# Egyptian Worker Crushed to Death During KISS Load Out



## DaveySimps (Jun 20, 2013)

Just came across this: KISS: Worker Crushed To Death After Show | Metal Shock Finland (World Assault )


----------



## Footer (Jun 20, 2013)

Can someone who speaks British translate? Way to many uses of hoist, trolley, elevator, and all that stuff for me to actually figure out what happened (along with a very strange wording and writing style).


----------



## DaveySimps (Jun 20, 2013)

How I understand it is that 3 workers were up in a lift (some sort of large boom lift I am assuming). The lift was overloaded with gear (sounds like cases of chain motors or something). The overloading caused the lift to fail and fall, crushing the victim who was a passenger in the lift. That is how I take it. I am certainly open to another interpretation, especially by someone more local to the situation.

~Dave


----------



## Footer (Jun 20, 2013)

I read it as an elevator failure of gear that was heading to the dock. But... Once again... I don't speak Brit.

Sent from my Nexus 7 using Tapatalk HD


----------



## CrazyTechie (Jun 20, 2013)

I'm currently at work and I am unable to open up the first link so forgive me if this is misinformation, but I did locate a snip-it on PLSN that sounds similar granted it doesn't have a whole lot of information in it 
Here is the link to it.

> MILAN, Italy — A 34-year-old worker was killed after a load-out accident that happened about 2:40 am June 19, hours after a June 18 KISS concert at the Mediolanum Forum here, according to Italian news reports. Farouk Abd Elhamid Khoaled, 34, from Egypt, was reportedly with two other workers moving gear to trucks for transport to the next stop on KISS’ Monster tour, a June 20 show at the Hallenstadion in Zurich, Switzerland. One of the other workers received minor injuries; the other was unharmed.


----------



## Chris15 (Jun 20, 2013)

Apparently they were dismantling the scaffold when this happened.
I'm thinking perhaps it was a construction hoist sort of lift Hoist (device) - Wikipedia, the free encyclopedia

That would tend to make some sense with the other information...


----------



## Amiers (Jun 21, 2013)

Footer said:


> Can someone who speaks British translate? Way to many uses of hoist, trolley, elevator, and all that stuff for me to actually figure out what happened (along with a very strange wording and writing style).

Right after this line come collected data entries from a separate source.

-- pv_equiv track=rewrite | github.com/kses1010/algorithm | programmers/level2/camouflage.py | solution
-- ===== SOURCE A (Python) =====
-- def solution(clothes):
--     answer = {}
--     for i in clothes:
--         if i[1] in answer:
--             answer[i[1]] += 1
--         else:
--             answer[i[1]] = 1
--     count = 1
--     for i in answer.values():
--         count *= (i + 1)
--     return answer
-- ===== SOURCE B (Python) =====
-- def solution(clothes):
--     types = []
--     for c in clothes:
--         if c[1] not in types:
--             types.append(c[1])
--     keys = [c[1] for c in clothes]
--     return {t: keys.count(t) for t in types}
-- ===== Notes on version B (the rewrite author's own statement) =====
-- stated objective: simpler
-- what changed: Drops A's dead count-product loop and replaces the single accumulating dict pass by a two-phase decomposition: collect the types in first-appearance order, then build the dict by counting each type with list.count.
import Mathlib
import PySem

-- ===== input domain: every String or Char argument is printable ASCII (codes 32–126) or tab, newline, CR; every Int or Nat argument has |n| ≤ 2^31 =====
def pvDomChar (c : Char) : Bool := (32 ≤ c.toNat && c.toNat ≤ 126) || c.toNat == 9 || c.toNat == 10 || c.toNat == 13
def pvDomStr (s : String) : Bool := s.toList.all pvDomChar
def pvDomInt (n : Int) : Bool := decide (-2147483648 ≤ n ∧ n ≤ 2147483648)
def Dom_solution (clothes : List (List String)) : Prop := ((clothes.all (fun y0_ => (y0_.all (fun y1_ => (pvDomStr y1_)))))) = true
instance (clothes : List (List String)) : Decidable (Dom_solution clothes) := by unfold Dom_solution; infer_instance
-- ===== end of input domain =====

-- B drops A's dead count-product loop and uses a two-phase decomposition (first-appearance
-- type list, then a counting pass per type) instead of A's single accumulating dict pass;
-- same return value, objective: simpler.

-- ===== PORT A =====
-- i[1] (raises IndexError when the inner list is shorter than 2; such inputs are excluded by Pre_)
def pvKey (i : List String) : String := (PySem.List.pyGet? i 1).getD ""

def solution (clothes : List (List String)) : List (String × Int) :=
  let answer : PySem.Dict String Int :=
    clothes.foldl (fun answer i =>
      match answer.get? (pvKey i) with
      | some v => answer.insert (pvKey i) (v + 1)
      | none   => answer.insert (pvKey i) 1) PySem.Dict.empty
  -- dead code in A: count = 1; for i in answer.values(): count *= (i + 1)
  let _count : Int := answer.values.foldl (fun c i => c * (i + 1)) 1
  answer.items

-- ===== PORT B =====
def solution_alt (clothes : List (List String)) : List (String × Int) :=
  let types : List String :=
    clothes.foldl (fun ts c => if pvKey c ∈ ts then ts else ts ++ [pvKey c]) []
  let keys : List String := clothes.map pvKey
  types.map (fun t => (t, (keys.count t : Int)))

-- ===== PRECONDITION & SPEC =====
-- Pre_ excludes exactly the inputs on which A raises IndexError at i[1] (an inner list of length < 2).
def Pre_solution (clothes : List (List String)) : Prop := ∀ i ∈ clothes, 2 ≤ i.length
instance (clothes : List (List String)) : Decidable (Pre_solution clothes) := by unfold Pre_solution; infer_instance

def pvWitness_solution : List (List String) := [["a", "shirt"], ["b", "hat"], ["c", "shirt"]]

def Spec_solution (clothes : List (List String)) (out : List (String × Int)) : Prop := out = solution_alt clothes
instance (clothes : List (List String)) (out : List (String × Int)) : Decidable (Spec_solution clothes out) := by unfold Spec_solution; infer_instance

-- ===== CLAIM (what is proved, stated in full; the proofs are below) =====
def Claim_equal_solution : Prop := ∀ (clothes : List (List String)), Dom_solution clothes → Pre_solution clothes → Spec_solution clothes (solution clothes)

-- ===== LEMMAS AND PROOFS =====

-- A's branch on get? is exactly the insert-getD+1 counting step.
theorem pvStep_eq (d : PySem.Dict String Int) (k : String) :
    (match d.get? k with
     | some v => d.insert k (v + 1)
     | none   => d.insert k 1) = d.insert k (d.getD k 0 + 1) := by
  cases h : d.get? k <;> simp [PySem.Dict.getD_eq_get?_getD, h]

-- ===== VERDICT (by name: the statement is the Claim_ definition above) =====
theorem solution_spec : Claim_equal_solution := by
  intro clothes _ _
  show solution clothes = solution_alt clothes
  unfold solution solution_alt
  have hstep : (fun (answer : PySem.Dict String Int) (i : List String) =>
      match answer.get? (pvKey i) with
      | some v => answer.insert (pvKey i) (v + 1)
      | none   => answer.insert (pvKey i) 1)
      = fun answer i => answer.insert (pvKey i) (answer.getD (pvKey i) 0 + 1) := by
    funext d i; exact pvStep_eq d (pvKey i)
  rw [hstep]
  have hA : clothes.foldl (fun (d : PySem.Dict String Int) i => d.insert (pvKey i) (d.getD (pvKey i) 0 + 1)) PySem.Dict.empty
      = PySem.Dict.counter (clothes.map pvKey) := by
    rw [← PySem.Dict.foldl_insert_getD_add_one_eq_counter, List.foldl_map]
  have hB : clothes.foldl (fun ts c => if pvKey c ∈ ts then ts else ts ++ [pvKey c]) ([] : List String)
      = PySem.Set.ofList (clothes.map pvKey) := by
    have h : (fun (ts : List String) (c : List String) => if pvKey c ∈ ts then ts else ts ++ [pvKey c])
        = fun ts c => PySem.Set.add ts (pvKey c) := by
      funext ts c; rw [PySem.Set.add_eq_ite]
    rw [h, PySem.Set.ofList_eq_foldl, List.foldl_map]
  simp only [hA, hB, PySem.Dict.items_counter]
-- pv_equiv track=rewrite | github.com/iChunyu/LearnPython | misc/clean_bib.py | get_and_index
-- ===== SOURCE A (Python) =====
-- def get_and_index(authors, max_count):
--     cnt = 0
--     idx = -1
--
--     k = authors.find('and')
--     while k >= 0:
--         cnt += 1
--         if cnt == max_count:
--             idx = k
--         k = authors.find('and', k+1)
--
--     return idx
-- ===== SOURCE B (Python) =====
-- def get_and_index(authors, max_count):
--     # Split on 'and' ('and' cannot overlap itself, so the pieces delimit every
--     # occurrence); the max_count-th occurrence starts after the first max_count
--     # pieces plus the 3-char separators between them.
--     parts = authors.split('and')
--     if 0 < max_count < len(parts):
--         return sum(map(len, parts[:max_count])) + 3 * (max_count - 1)
--     return -1
-- ===== Notes on version B (the rewrite author's own statement) =====
-- stated objective: alternative
-- what changed: A scans with repeated str.find, counting matches and capturing the max_count-th index; B splits the string on 'and' once and computes the index arithmetically as the total length of the first max_count pieces plus the separators between them (valid because 'and' cannot overlap itself).
import Mathlib
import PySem

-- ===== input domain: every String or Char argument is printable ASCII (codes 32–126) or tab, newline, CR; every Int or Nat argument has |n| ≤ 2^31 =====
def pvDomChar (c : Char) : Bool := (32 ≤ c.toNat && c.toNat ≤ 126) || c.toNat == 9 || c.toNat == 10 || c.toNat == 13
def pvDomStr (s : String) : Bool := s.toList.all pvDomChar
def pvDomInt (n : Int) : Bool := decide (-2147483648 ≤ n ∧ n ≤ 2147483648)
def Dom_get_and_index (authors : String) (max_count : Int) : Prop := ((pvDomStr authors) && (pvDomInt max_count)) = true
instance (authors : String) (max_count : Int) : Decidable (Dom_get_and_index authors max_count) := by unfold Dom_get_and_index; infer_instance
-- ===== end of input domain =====

-- B replaces A's find-driven counting loop by a different algorithm: split the
-- string on 'and' once and compute the answer arithmetically from the piece
-- lengths (objective: alternative; correct because 'and' cannot overlap itself).

-- ===== PORT A =====
-- A's while-loop; fuel (one unit per iteration, length+1 is proved sufficient below)
-- only makes the same computation total, it never cuts off an iteration the loop runs.
def get_and_index_go (authors : String) (max_count : Int) :
    Nat → Int → Int → Int → Int
  | 0, _, idx, _ => idx
  | fuel + 1, cnt, idx, k =>
    if 0 ≤ k then
      let cnt := cnt + 1
      let idx := if cnt = max_count then k else idx
      get_and_index_go authors max_count fuel cnt idx
        (PySem.Str.findFrom authors "and" (k + 1) none)
    else idx

def get_and_index (authors : String) (max_count : Int) : Int :=
  get_and_index_go authors max_count (authors.toList.length + 1) 0 (-1)
    (PySem.Str.find authors "and")

-- ===== PORT B =====
-- authors.split('and') is PySem.Chars.splitOn (the sep ≠ "" form of str.split);
-- sum(map(len, parts[:max_count])) + 3*(max_count-1) guarded by 0 < max_count < len(parts).
def get_and_index_alt (authors : String) (max_count : Int) : Int :=
  let parts := PySem.Chars.splitOn authors.toList ['a', 'n', 'd']
  if 0 < max_count ∧ max_count < (parts.length : Int) then
    (((parts.take max_count.toNat).map List.length).sum : Int) + 3 * (max_count - 1)
  else -1

-- ===== PRECONDITION & SPEC =====
def Spec_get_and_index (authors : String) (max_count : Int) (out : Int) : Prop := out = get_and_index_alt authors max_count
instance (authors : String) (max_count : Int) (out : Int) : Decidable (Spec_get_and_index authors max_count out) := by unfold Spec_get_and_index; infer_instance

-- ===== CLAIM (what is proved, stated in full; the proofs are below) =====
def Claim_equal_get_and_index : Prop := ∀ (authors : String) (max_count : Int), Dom_get_and_index authors max_count → Spec_get_and_index authors max_count (get_and_index authors max_count)

-- ===== LEMMAS AND PROOFS =====

-- positions of 'and' in s that are ≥ k, in increasing order
def pvOccs (s : List Char) (k : Nat) : List Nat :=
  (List.range' k (s.length + 1 - k)).filter
    (fun i => PySem.Chars.startswith (s.drop i) ['a', 'n', 'd'])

I read it as the hoist being the boom lift and the elevator being the bucket to the lift that was overloaded with trolleys and scaffolding. It started to swing became uneven and the man fell out and was crushed. How the third guy managed to hold on and be completely unharmed is amazing. I bet he was the only one wearing a harness but I digress.


----------



## soundman (Jun 24, 2013)

The incident happened in a large freight elevator.


----------



## What Rigger? (Jun 27, 2013)

Footer said:


> Can someone who speaks British translate? Way to many uses of hoist, trolley, elevator, and all that stuff for me to actually figure out what happened (along with a very strange wording and writing style).



That was taken from some nordic metal site, and I haven't seen anyone capable of cleaning up the "translation". I think it was someone who doesn't have great English skills doing their best and here's what we have.


----------